Yeah "mettere" is normally "put" or "put on"; "mettere sui guanti" means to put something on top of the gloves, "mettere su i guanti" to put the gloves on top of something (in this case 'su' means the direction 'up'). To wear should be "indossare" (formal) or "portare" (informal); "a febbraio porto i guanti" would be correct depending on the context (it could mean "i bring the gloves" too). In this case the speaker might mean that he/she puts on gloves when going out during that month, so it works in Italian.


Thank you for such a clear explanation. I am quite new and English grammar is hard enough for me! LOL! I noticed that "metto" was not a choice when I hovered over the word. I was only given the choices of indossare and porto. Next time I will use metto, but it is difficult to learn the words if they don't have the proper hint available.


Could you please explain why we used A instead of In


You're always helpful. Molte grazie!


Good explanation. Can I also add that there is a verb 'Vestire'..to dress, dress up or wear...Mi sto vestendo...I am getting dressed.


Could somebody explain why it is "A febbraio" instead of "In febbraio"?


I third that. I'm confused with "a" versus "in"


They're derived from Latin prepositions, of course, but here is an overview that discusses some nuances: https://www.thoughtco.com/italian-vocabulary-italian-calendar-months-4087628


I used "In febbraio" and it was correct


it just is that way - some things aren't the same in Italian as they are in English


An explanation would be very welcome. I don't get this.


A or in ....it makes no difference. BUT A agusto ...A aprile etc sounds bad and best to use... in Aprile. Indossare is the verb to wear,


If a month ends in a vowel, you use "ad": ad agusto, ad aprile


The tips for this section explains that "a" & "in" are the same thing before months


I believe it's just an idiomatic thing...the preposition used when saying 'in a certain month' is 'A'. It's the same with countries. To say 'I go to Italy' you use 'Vado IN italia', not 'Vado A italia'. But with cities you DO use 'A'.....'Vado a Roma'. You can't translate word for word...you have to learn the syntax. It takes time..you'll get it!


Why not porto? Metto seems wrong.


Why isn't metto (or the verb mettere) in the drop down to assist the beginner-student?

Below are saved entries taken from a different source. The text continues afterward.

theorem pvItemsFold (ss : List String) :
    ∀ (gs : List (String × List Int)) (r : List String),
      (∀ g ∈ gs, g.2 = pvOcc ss g.1) → (gs.map (·.1)).Nodup →
      ∀ j : Nat, j < r.length →
        (gs.foldl pvBGroupStep r)[j]? =
          if j < ss.length ∧ ss.getD j "" ∈ gs.map (·.1) then some (pvTgtElem ss j) else r[j]? := by
  intro gs
  induction gs with
  | nil => intro r _ _ j hj; simp
  | cons g gs ih =>
      intro r hocc hnd j hj
      obtain ⟨s, idxs⟩ := g
      have hg2 : idxs = pvOcc ss s := hocc (s, idxs) List.mem_cons_self
      subst hg2
      simp only [List.foldl_cons]
      have hnd0 : (∀ x : List Int, (s, x) ∉ gs) ∧ (gs.map (fun x => x.1)).Nodup := by
        simpa using hnd
      have hs_not : s ∉ gs.map (fun x => x.1) := by
        intro hm
        rcases List.mem_map.mp hm with ⟨g, hg, hgs⟩
        obtain ⟨g1, g2⟩ := g
        simp at hgs
        subst hgs
        exact hnd0.1 g2 hg
      have hr' : (pvBGroupStep r (s, pvOcc ss s)).length = r.length := pvGroup_length _ _
      have hocc' : ∀ g ∈ gs, g.2 = pvOcc ss g.1 :=
        fun g hg => hocc g (List.mem_cons_of_mem _ hg)
      rw [ih _ hocc' hnd0.2 j (by omega)]
      by_cases hcase : j < ss.length ∧ ss.getD j "" = s
      · obtain ⟨hjs, hsj⟩ := hcase
        have hs' : ss[j] = s := by
          rw [List.getD_eq_getElem?_getD, List.getElem?_eq_getElem hjs] at hsj
          simpa using hsj
        have hcond' : ¬(j < ss.length ∧ ss.getD j "" ∈ gs.map (·.1)) := by
          rintro ⟨_, hm⟩
          exact hs_not (hsj ▸ hm)
        rw [if_neg hcond', pvGroup_write ss s r j hj hjs hs']
        rw [if_pos ⟨hjs, by
          simp only [List.map_cons, List.mem_cons]
          exact Or.inl (by rw [List.getD_eq_getElem?_getD, List.getElem?_eq_getElem hjs, hs']; rfl)⟩]
      · have hne : ¬ ∃ _ : j < ss.length, ss[j] = s := by
          rintro ⟨h1, h2⟩
          exact hcase ⟨h1, by rw [List.getD_eq_getElem?_getD, List.getElem?_eq_getElem h1, h2]; rfl⟩
        rw [pvGroup_untouched ss s r j hne]
        by_cases h1 : j < ss.length
        · have h2 : ss.getD j "" ≠ s := fun he => hcase ⟨h1, he⟩
          congr 1
          rw [eq_iff_iff]
          constructor
          · rintro ⟨ha, hb⟩; exact ⟨ha, List.mem_cons_of_mem _ hb⟩
          · rintro ⟨ha, hb⟩
            rcases List.mem_cons.mp hb with hb | hb
            · exact absurd hb h2
            · exact ⟨ha, hb⟩
        · simp [h1]


theorem pvGroupsFold_length : ∀ (gs : List (String × List Int)) (r : List String),
    (gs.foldl pvBGroupStep r).length = r.length := by
  intro gs
  induction gs with
  | nil => intro r; rfl
  | cons g gs ih => intro r; simp only [List.foldl_cons]; rw [ih, pvGroup_length]


theorem pvPosGetD : ∀ (l : List (Int × String)) (d : PySem.Dict String (List Int)) (c : String),
    (l.foldl (fun d p => d.modify p.2 [] (fun v => v ++ [p.1])) d).getD c []
      = d.getD c [] ++ (l.filter (fun p => p.2 == c)).map (·.1) := by
  intro l
  induction l with
  | nil => intro d c; simp
  | cons p l ih =>
      intro d c
      simp only [List.foldl_cons, List.filter_cons]
      rw [ih]
      by_cases hc : p.2 = c
      · subst hc
        rw [PySem.Dict.getD_modify_self]
        simp
      · rw [PySem.Dict.getD_modify_of_ne _ _ _ (fun he => hc he.symm)]
        have : (p.2 == c) = false := by simpa using hc
        simp [this]

theorem pvCore (ss : List String) :
    (ss.foldl (pvAStep ss) (PySem.Dict.empty, [])).2 =
      (((PySem.List.enumerate ss 0).foldl
          (fun d p => d.modify p.2 [] (fun v => v ++ [p.1])) PySem.Dict.empty).items).foldl
        pvBGroupStep (List.replicate ss.length "") := by
  have hA : (ss.foldl (pvAStep ss) (PySem.Dict.empty, [])).2 = pvTgtFrom ss [] ss := by
    have := pvLoopA ss ss [] PySem.Dict.empty []
      (fun t ht => by simp [PySem.Dict.getD_empty])
    simpa using this
  set d := (PySem.List.enumerate ss 0).foldl
      (fun d p => d.modify p.2 [] (fun v => v ++ [p.1])) PySem.Dict.empty with hd
  have hnd : d.keys.Nodup := by
    rw [hd]
    exact PySem.Dict.nodup_keys_foldl_modify_key _ _ _ _ _ (by simp)
  have hkeys : d.keys = PySem.Set.ofList ss := by
    rw [hd]
    have h := PySem.Dict.keys_foldl_modify_key (PySem.List.enumerate ss 0)
      (fun p : Int × String => p.2) [] (fun d p => (fun v => v ++ [p.1])) PySem.Dict.empty
    rw [PySem.List.map_snd_enumerate] at h
    exact h.trans (by rfl)
  have hget : ∀ c, d.getD c [] = pvOcc ss c := by
    intro c
    rw [hd, pvPosGetD]
    simp [pvOcc]
  have hitems : d.items = (PySem.Set.ofList ss).map (fun s => (s, pvOcc ss s)) := by
    rw [PySem.Dict.items_eq_map_keys d hnd [], hkeys]
    exact List.map_congr_left (fun x _ => by rw [hget x])
  rw [hA, hitems]
  apply List.ext_getElem?
  intro n
  have hBlen : (((PySem.Set.ofList ss).map (fun s => (s, pvOcc ss s))).foldl pvBGroupStep
      (List.replicate ss.length "")).length = ss.length := by
    rw [pvGroupsFold_length]; simp
  have hAlen : (pvTgtFrom ss [] ss).length = ss.length := pvTgtFrom_length ss ss []
  rw [pvTgtFrom_getElem? ss ss [] n rfl]
  by_cases hn : n < ss.length
  · rw [if_pos hn]
    have hocc' : ∀ g ∈ (PySem.Set.ofList ss).map (fun s => (s, pvOcc ss s)), g.2 = pvOcc ss g.1 := by
      intro g hg
      rcases List.mem_map.mp hg with ⟨x, _, hx⟩
      rw [← hx]
    have hnd' : (((PySem.Set.ofList ss).map (fun s => (s, pvOcc ss s))).map (·.1)).Nodup := by
      rw [List.map_map]
      rw [show ((fun (x : String × List Int) => x.1) ∘ fun s => (s, pvOcc ss s)) = fun x => x from rfl]
      rw [List.map_id']
      exact PySem.Set.nodup_ofList ss
    rw [pvItemsFold ss _ _ hocc' hnd' n (by simp [hn])]
    have hmem : ss.getD n "" ∈ ((PySem.Set.ofList ss).map (fun s => (s, pvOcc ss s))).map (·.1) := by
      rw [List.map_map]
      rw [show ((fun (x : String × List Int) => x.1) ∘ fun s => (s, pvOcc ss s)) = fun x => x from rfl]
      rw [List.map_id']
      have : ss.getD n "" ∈ ss := by
        rw [List.getD_eq_getElem?_getD, List.getElem?_eq_getElem hn]
        exact List.getElem_mem hn
      exact (PySem.Set.mem_ofList ss _).mpr this
    rw [if_pos ⟨hn, hmem⟩]
    simp
  · rw [if_neg hn]
    rw [List.getElem?_eq_none (by omega)]


-- ===== VERDICT (by name: the statement is the Claim_ definition above) =====
theorem shorten_features_py_spec : Claim_equal_shorten_features_py := by
  intro f_names _
  unfold Spec_shorten_features_py shorten_features_py shorten_features_py_alt
  simpa using pvCore (f_names.map shorten_feature_py)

"metto i guanti"? "I put" the gloves? If it were 'In February I put gloves on', I could see this making sense. But 'I wear gloves' = "metto i guanti" is very confusing. Maybe they should reword the English version.


7 clues under the word 'wear' and not one is even close to metto!

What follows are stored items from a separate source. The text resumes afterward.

-- pv_equiv track=rewrite | github.com/DenisLopushanskiy/Fundamental-and-Technical-Analysis-for-Capital-Markets-Indices-Hedging-Using-Options | days_to_exec.py | get_condition_type1
-- ===== SOURCE A (Python) =====
-- import copy
--
-- def get_condition_type1(FACondRaw, daysTillExecution):
--      '''Upgrades raw condition from FA indicator. Adds periods to the signal before the expiration date (type 1 condition).
--      :FACondRaw: initital condition from FA indicator
--      :daysTillExecution: daysLeft[0] usually
--      :output: list with upgraded periods for option calculation
--      '''
--      firstZeros = [ind for ind, x in enumerate(FACondRaw) if (FACondRaw[ind]==0 and FACondRaw[ind-1]==1)]#where to add list with units
--      periodForSubsitution = [daysTillExecution[x] for x in firstZeros]#how many units to add to initial condition
--      condFAType1 = copy.copy(FACondRaw)
--      for ind, x in enumerate(firstZeros):
--           condFAType1[x:x+periodForSubsitution[ind]] = [1] * periodForSubsitution[ind]
--           condFAType1 = condFAType1[0:len(FACondRaw)]#in the case if length of substitution goes further than the sample size
--      return condFAType1
-- ===== SOURCE B (Python) =====
-- def get_condition_type1(FACondRaw, daysTillExecution):
--     '''Single left-to-right pass: keep the exclusive end of the forced-1 region
--     (union of the 1-runs started at each signal edge) and emit each element once.'''
--     n = len(FACondRaw)
--     end = 0
--     out = []
--     for i in range(n):
--         if FACondRaw[i] == 0 and FACondRaw[i - 1] == 1:
--             end = max(end, i + daysTillExecution[i])
--         out.append(1 if i < end else FACondRaw[i])
--     return out
-- ===== Notes on version B (the rewrite author's own statement) =====
-- stated objective: faster
-- what changed: Replaces the per-edge slice-assignment loop (each step copies and truncates the whole list) by a single left-to-right pass that maintains the exclusive end of the union of forced-1 runs and emits each element once.
-- outside the precondition, e.g. on get_condition_type1([1, 0, 0], [0, -2, 0]): A returns [1, 0], B returns [1, 0, 0]
import Mathlib
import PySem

That ones a bit dumb! The drop down said porto for wear and then it was metto which i thought meant put.


Why isn't "indosso" accepted?


I used "Indosso guanti a febbraio" and it was accepted as correct. 3rd December, 2018.


The HINTS are WRONG!!!!


When all the suggestions under the word 'wear' are everything BUT the option (metto!) given to you. Nice going Duolingo........ :/


I put "A febbraio io metto i guanti" and is corrected to "… mi metto …". Why "mi"?

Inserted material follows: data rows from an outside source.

lemma Bfold_eq (l : List Char) :
    (PySem.List.pyRange 1 (l.length : Int)).foldl (fun acc d =>
      if PySem.Int.mod (l.length : Int) d = 0 ∧
          strMul (PySem.List.slice l none (some d)) (PySem.Int.floordiv (l.length : Int) d) = l
      then acc ++ [(String.ofList (PySem.List.slice l none (some d)), PySem.Int.floordiv (l.length : Int) d)]
      else acc) [] =
    ((PySem.List.pyRange 1 (l.length : Int)).filter (fun d =>
      decide (PySem.Int.mod (l.length : Int) d = 0 ∧
        strMul (PySem.List.slice l none (some d)) (PySem.Int.floordiv (l.length : Int) d) = l))).map (fpat l) := by
  have hbody : (fun (acc : List (String × Int)) (d : Int) =>
      if PySem.Int.mod (l.length : Int) d = 0 ∧
          strMul (PySem.List.slice l none (some d)) (PySem.Int.floordiv (l.length : Int) d) = l
      then acc ++ [(String.ofList (PySem.List.slice l none (some d)), PySem.Int.floordiv (l.length : Int) d)]
      else acc) = (fun acc d =>
      if (fun d => decide (PySem.Int.mod (l.length : Int) d = 0 ∧
          strMul (PySem.List.slice l none (some d)) (PySem.Int.floordiv (l.length : Int) d) = l)) d = true
      then acc ++ [fpat l d] else acc) := by
    funext acc d
    by_cases h : PySem.Int.mod (l.length : Int) d = 0 ∧
        strMul (PySem.List.slice l none (some d)) (PySem.Int.floordiv (l.length : Int) d) = l
    · simp [h, fpat]
    · simp [h]
  rw [hbody, PySem.List.foldl_append_if]
  simp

Mettere means 'to put'. If you just write "Io metto i guanti", you're only saying "I put the gloves." In Italian, to indicate that you are putting the gloves on yourself (as opposed to on your daughter, or on the dresser, for example), you need the indirect object "mi". You have to write "Mi metto i guanti", or literally, "I put the gloves on myself." (In Italian that indirect object usually goes BEFORE the verb.) Does that help???


"mi" indicates, like previously said, something you do to yourself. This is applied to a lot, even waking up. "Mi sveglio" would be "I wake up" (with an aid such as an alarm clock). "Mi chiamo.." would be "I am called.." etc. It's more like memorisation for the most part, though.


I couldn't think of the word 'metto', so I hovered the curser over the word 'put' and the first choice it gave me was indosso but it marked me wrong? Why give out incorrect words?


I did correctly exactly as your answer but it marked wrongly.


A Febbraio porto i guanti - is this not correct? I wear. If not, why not?


In February I put the gloves, esse! Vatos Locos forever!


Is metto means put too?


Could this also be "A febbraio porto degli guanti"?


Degli Would Not Be Accurate, As 'Guanti' Doesn't Start With A Vowel, A 'Z', Or 'S'+Consonant, So It Should Be Dei.


Why "Porto guanti a febbraio" is not correct?


The verb is definitly not what i expected... And yes ... The use of in versus A is confusing


I speak english and spanish and i translated wear with ... Uso... Confused


Mettere is 'to put', not wear... Why metto?


Incorrect: metto is to put - should be indosso from indossare (to wear)

[deactivated user]

    indosso means "I wear" Metto means "I put"


    How about 'a febbraio porto dei guanti'?


    To wear: the word use came tp my mind


    This is so annoying that metto means to wear in this, instead of porto. The sentence doesn't say "In February I put on gloves".


    Surely 'I wear gloves' and 'I put on gloves' are two different things?